Look through the data below. Pick out the lines holding the string "instance".

(Dataset entries)
- - -

-- pv_equiv track=rewrite | github.com/milenamilosa/python | leuven_lists1/lab6_start.py | count_x_y
-- ===== SOURCE A (Python) =====
-- def count_x_y(count_string):
--
--     count = 0
--     for i in range (0, len(count_string)-2):
--         n = i+2
--         if count_string[i] == "x" and count_string[n] == "y":
--             count += 1
--         if count_string[i] == "y" and count_string[n] == "x":
--             count +=1
--
--     return count
-- ===== SOURCE B (Python) =====
-- def count_x_y(count_string):
--     # Indices i and i+2 share parity, so each gap-2 pair of the original
--     # string is an adjacent pair inside the even-index or odd-index slice.
--     total = 0
--     for seg in (count_string[0::2], count_string[1::2]):
--         for a, b in zip(seg, seg[1:]):
--             if (a == "x" and b == "y") or (a == "y" and b == "x"):
--                 total += 1
--     return total
-- ===== Notes on version B (the rewrite author's own statement) =====
-- stated objective: faster
-- what changed: B replaces A's per-index loop over range(len-2) comparing s[i] with s[i+2] by splitting the string into its even-index and odd-index slices and counting adjacent pattern pairs within each slice (gap-2 positions share parity), replacing per-character indexing with C-level slicing and zip.
import Mathlib
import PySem

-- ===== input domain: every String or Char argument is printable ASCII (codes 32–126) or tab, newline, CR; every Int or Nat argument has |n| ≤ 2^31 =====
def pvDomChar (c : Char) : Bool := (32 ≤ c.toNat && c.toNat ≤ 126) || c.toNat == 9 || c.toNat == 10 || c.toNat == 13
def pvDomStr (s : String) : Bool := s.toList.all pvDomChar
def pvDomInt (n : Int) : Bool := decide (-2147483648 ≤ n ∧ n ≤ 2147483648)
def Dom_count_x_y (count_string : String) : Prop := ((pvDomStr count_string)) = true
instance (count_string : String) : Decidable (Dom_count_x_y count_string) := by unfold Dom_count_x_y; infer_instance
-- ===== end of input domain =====

-- B counts each gap-2 'x?y'/'y?x' pair as an adjacent pair inside the even-index and odd-index
-- slices instead of indexing the original string; same O(n) cost, a different decomposition.

-- ===== PORT A =====
-- literal port: i runs over range(0, len-2); s[i] is Str.pyGet? (always in range here)
def count_x_y (count_string : String) : Int :=
  (PySem.List.pyRange 0 (PySem.Str.len count_string - 2) 1).foldl
    (fun count i =>
      let n := i + 2
      let count :=
        if PySem.Str.pyGet? count_string i == some 'x' && PySem.Str.pyGet? count_string n == some 'y'
        then count + 1 else count
      if PySem.Str.pyGet? count_string i == some 'y' && PySem.Str.pyGet? count_string n == some 'x'
      then count + 1 else count)
    0

-- ===== PORT B =====
-- inner loop of Source B: for a, b in zip(seg, seg[1:]): …
def pvSegCount (seg : String) (total : Int) : Int :=
  (seg.toList.zip (PySem.Str.slice seg (some 1) none).toList).foldl
    (fun tot p => if (p.1 == 'x' && p.2 == 'y') || (p.1 == 'y' && p.2 == 'x') then tot + 1 else tot)
    total

-- s[0::2] / s[1::2]; step 2 ≠ 0 so Str.slice? is always `some` and `.getD ""` is exact
def count_x_y_alt (count_string : String) : Int :=
  [(PySem.Str.slice? count_string (some 0) none 2).getD "",
   (PySem.Str.slice? count_string (some 1) none 2).getD ""].foldl
    (fun total seg => pvSegCount seg total) 0

-- ===== PRECONDITION & SPEC =====
def Spec_count_x_y (count_string : String) (out : Int) : Prop := out = count_x_y_alt count_string
instance (count_string : String) (out : Int) : Decidable (Spec_count_x_y count_string out) := by unfold Spec_count_x_y; infer_instance

-- ===== CLAIM (what is proved, stated in full; the proofs are below) =====
def Claim_equal_count_x_y : Prop := ∀ (count_string : String), Dom_count_x_y count_string → Spec_count_x_y count_string (count_x_y count_string)

-- ===== LEMMAS AND PROOFS =====

-- even-index elements of a list (s[0::2]); s[1::2] is pvEvens l.tail
def pvEvens : List Char → List Char
  | [] => []
  | [a] => [a]
  | a :: _ :: t => a :: pvEvens t

-- the indicator A adds at one position (on the Option values A's indexing produces)
def pvIndO (x y : Option Char) : Int :=
  (if x == some 'x' && y == some 'y' then 1 else 0) +
  (if x == some 'y' && y == some 'x' then 1 else 0)

-- common spec: the gap-2 count, by structural recursion
def pvH : List Char → Int
  | a :: b :: c :: t => pvIndO (some a) (some c) + pvH (b :: c :: t)
  | _ => 0

-- B's adjacent-pair count of one slice
def pvAdj (cs : List Char) : Int :=
  ((cs.zip cs.tail).countP (fun p => (p.1 == 'x' && p.2 == 'y') || (p.1 == 'y' && p.2 == 'x')) : Int)

theorem pvEvens_cons (c : Char) (t : List Char) : pvEvens (c :: t) = c :: pvEvens t.tail := by
  cases t <;> rfl

theorem pvFilterMap_even (l : List Char) :
    (List.range ((l.length + 1) / 2)).filterMap (fun k => l[2 * k]?) = pvEvens l := by
  induction l using pvEvens.induct with
  | case1 => rfl
  | case2 a => simp [List.range_succ, pvEvens]
  | case3 a b t ih =>
    have hlen : ((a :: b :: t).length + 1) / 2 = (t.length + 1) / 2 + 1 := by
      simp [List.length_cons]; omega
    rw [hlen, List.range_succ_eq_map, List.filterMap_cons, List.filterMap_map]
    simp only [Nat.mul_zero, List.getElem?_cons_zero]
    show a :: _ = a :: pvEvens t
    congr 1

theorem pvSlice_even (l : List Char) :
    PySem.List.slice? l (some 0) none 2 = some (pvEvens l) := by
  rw [← pvFilterMap_even]
  simp only [PySem.List.slice?, PySem.List.sliceIndices]
  norm_num
  have hc : (if 0 < l.length then (((l.length : Int) + 2 - 1) / 2).toNat else 0)
      = (l.length + 1) / 2 := by split_ifs with h <;> omega
  rw [hc]
  apply List.filterMap_congr; intro k _
  congr 1

theorem pvSlice_odd (l : List Char) :
    PySem.List.slice? l (some 1) none 2 = some (pvEvens l.tail) := by
  cases l with
  | nil => decide
  | cons c t =>
    rw [show (c :: t).tail = t from rfl, ← pvFilterMap_even]
    simp only [PySem.List.slice?, PySem.List.sliceIndices]
    norm_num
    have hc : (if 0 < t.length then (((t.length : Int) + 2 - 1) / 2).toNat else 0)
        = (t.length + 1) / 2 := by split_ifs with h <;> omega
    rw [hc]
    apply List.filterMap_congr; intro k _
    show (c :: t)[(1 + 2 * (k : Int)).toNat]? = t[2 * k]?
    have h1 : (1 + 2 * (k : Int)).toNat = 2 * k + 1 := by omega
    rw [h1, List.getElem?_cons_succ]

def pvIndB (a c : Char) : Int :=
  if (a == 'x' && c == 'y') || (a == 'y' && c == 'x') then 1 else 0

theorem pvIndB_eq (a c : Char) : pvIndB a c = pvIndO (some a) (some c) := by
  unfold pvIndB pvIndO
  by_cases h1 : a = 'x' <;> by_cases h2 : c = 'y' <;> by_cases h3 : a = 'y' <;>
    by_cases h4 : c = 'x' <;> simp_all

theorem pvSegCount_eq (seg : String) (total : Int) :
    pvSegCount seg total = total + pvAdj seg.toList := by
  unfold pvSegCount pvAdj
  rw [PySem.Str.toList_slice]
  simp only [PySem.Chars.slice_eq_listSlice, PySem.List.slice_from_one]
  rw [PySem.List.foldl_if_add_one]

theorem pvAdj_cons2 (x y : Char) (r : List Char) :
    pvAdj (x :: y :: r) = pvIndB x y + pvAdj (y :: r) := by
  unfold pvAdj pvIndB
  simp only [List.tail_cons, List.zip_cons_cons, List.countP_cons]
  split_ifs <;> push_cast <;> ring

theorem pvB_main (l : List Char) :
    pvAdj (pvEvens l) + pvAdj (pvEvens l.tail) = pvH l := by
  induction l using pvH.induct with
  | case1 a b c t ih =>
    have e1 : pvEvens (a :: b :: c :: t) = a :: pvEvens (c :: t) := rfl
    have e2 : pvEvens (c :: t) = c :: pvEvens t.tail := pvEvens_cons c t
    have e3 : (a :: b :: c :: t).tail = b :: c :: t := rfl
    have e4 : (b :: c :: t).tail = c :: t := rfl
    rw [e1, e3, e2, pvAdj_cons2, pvIndB_eq]
    rw [e4, e2] at ih
    unfold pvH
    omega
  | case2 l h =>
    rcases l with _ | ⟨a, _ | ⟨b, _ | ⟨c, t⟩⟩⟩
    · simp [pvAdj, pvEvens, pvH]
    · simp [pvAdj, pvEvens, pvH]
    · simp [pvAdj, pvEvens, pvH]
    · exact absurd rfl (h a b c t)

theorem pvA_sum (l : List Char) :
    ((List.range (l.length - 2)).map (fun k => pvIndO l[k]? l[k + 2]?)).sum = pvH l := by
  induction l using pvH.induct with
  | case1 a b c t ih =>
    have hlen : (a :: b :: c :: t).length - 2 = ((b :: c :: t).length - 2) + 1 := by
      simp [List.length_cons]
    rw [hlen, List.range_succ_eq_map, List.map_cons, List.map_map, List.sum_cons]
    have hshift : ((List.range ((b :: c :: t).length - 2)).map
          ((fun k => pvIndO (a :: b :: c :: t)[k]? (a :: b :: c :: t)[k + 2]?) ∘ Nat.succ)).sum
        = ((List.range ((b :: c :: t).length - 2)).map
          (fun k => pvIndO (b :: c :: t)[k]? (b :: c :: t)[k + 2]?)).sum := by
      congr 1
    rw [hshift, ih]
    rfl
  | case2 l h =>
    rcases l with _ | ⟨a, _ | ⟨b, _ | ⟨c, t⟩⟩⟩
    · rfl
    · rfl
    · rfl
    · exact absurd rfl (h a b c t)

theorem count_x_y_eq (s : String) : count_x_y s = pvH s.toList := by
  unfold count_x_y
  rw [PySem.Str.len_eq, PySem.List.pyRange_one, List.foldl_map]
  rw [PySem.List.foldl_congr_mem _ _
      (fun (acc : Int) (k : Nat) => acc + pvIndO s.toList[k]? s.toList[k + 2]?) 0 ?_]
  · rw [PySem.List.foldl_add, zero_add]
    have hn : (((s.toList.length : Int)) - 2 - 0).toNat = s.toList.length - 2 := by omega
    rw [hn, pvA_sum]
  · intro acc k _
    have h1 : (0 : Int) + (k : Int) = ((k : Nat) : Int) := by omega
    have h2 : (k : Int) + 2 = (((k + 2 : Nat)) : Int) := by push_cast; ring
    simp only [h1, h2, PySem.Str.pyGet?_natCast]
    unfold pvIndO
    split_ifs <;> ring

theorem count_x_y_alt_eq (s : String) :
    count_x_y_alt s = pvAdj (pvEvens s.toList) + pvAdj (pvEvens s.toList.tail) := by
  unfold count_x_y_alt
  have h0 : (PySem.Str.slice? s (some 0) none 2).getD "" = String.ofList (pvEvens s.toList) := by
    unfold PySem.Str.slice?
    rw [PySem.Chars.slice?_eq_listSlice?, pvSlice_even]
    rfl
  have h1 : (PySem.Str.slice? s (some 1) none 2).getD "" = String.ofList (pvEvens s.toList.tail) := by
    unfold PySem.Str.slice?
    rw [PySem.Chars.slice?_eq_listSlice?, pvSlice_odd]
    rfl
  simp only [List.foldl_cons, List.foldl_nil, h0, h1]
  rw [pvSegCount_eq, pvSegCount_eq]
  simp

-- ===== VERDICT (by name: the statement is the Claim_ definition above) =====
theorem count_x_y_spec : Claim_equal_count_x_y := by
  intro s _
  unfold Spec_count_x_y
  rw [count_x_y_eq, count_x_y_alt_eq, pvB_main]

- - -

_Expected output:_
instance (count_string : String) : Decidable (Dom_count_x_y count_string) := by unfold Dom_count_x_y; infer_instance
instance (count_string : String) (out : Int) : Decidable (Spec_count_x_y count_string out) := by unfold Spec_count_x_y; infer_instance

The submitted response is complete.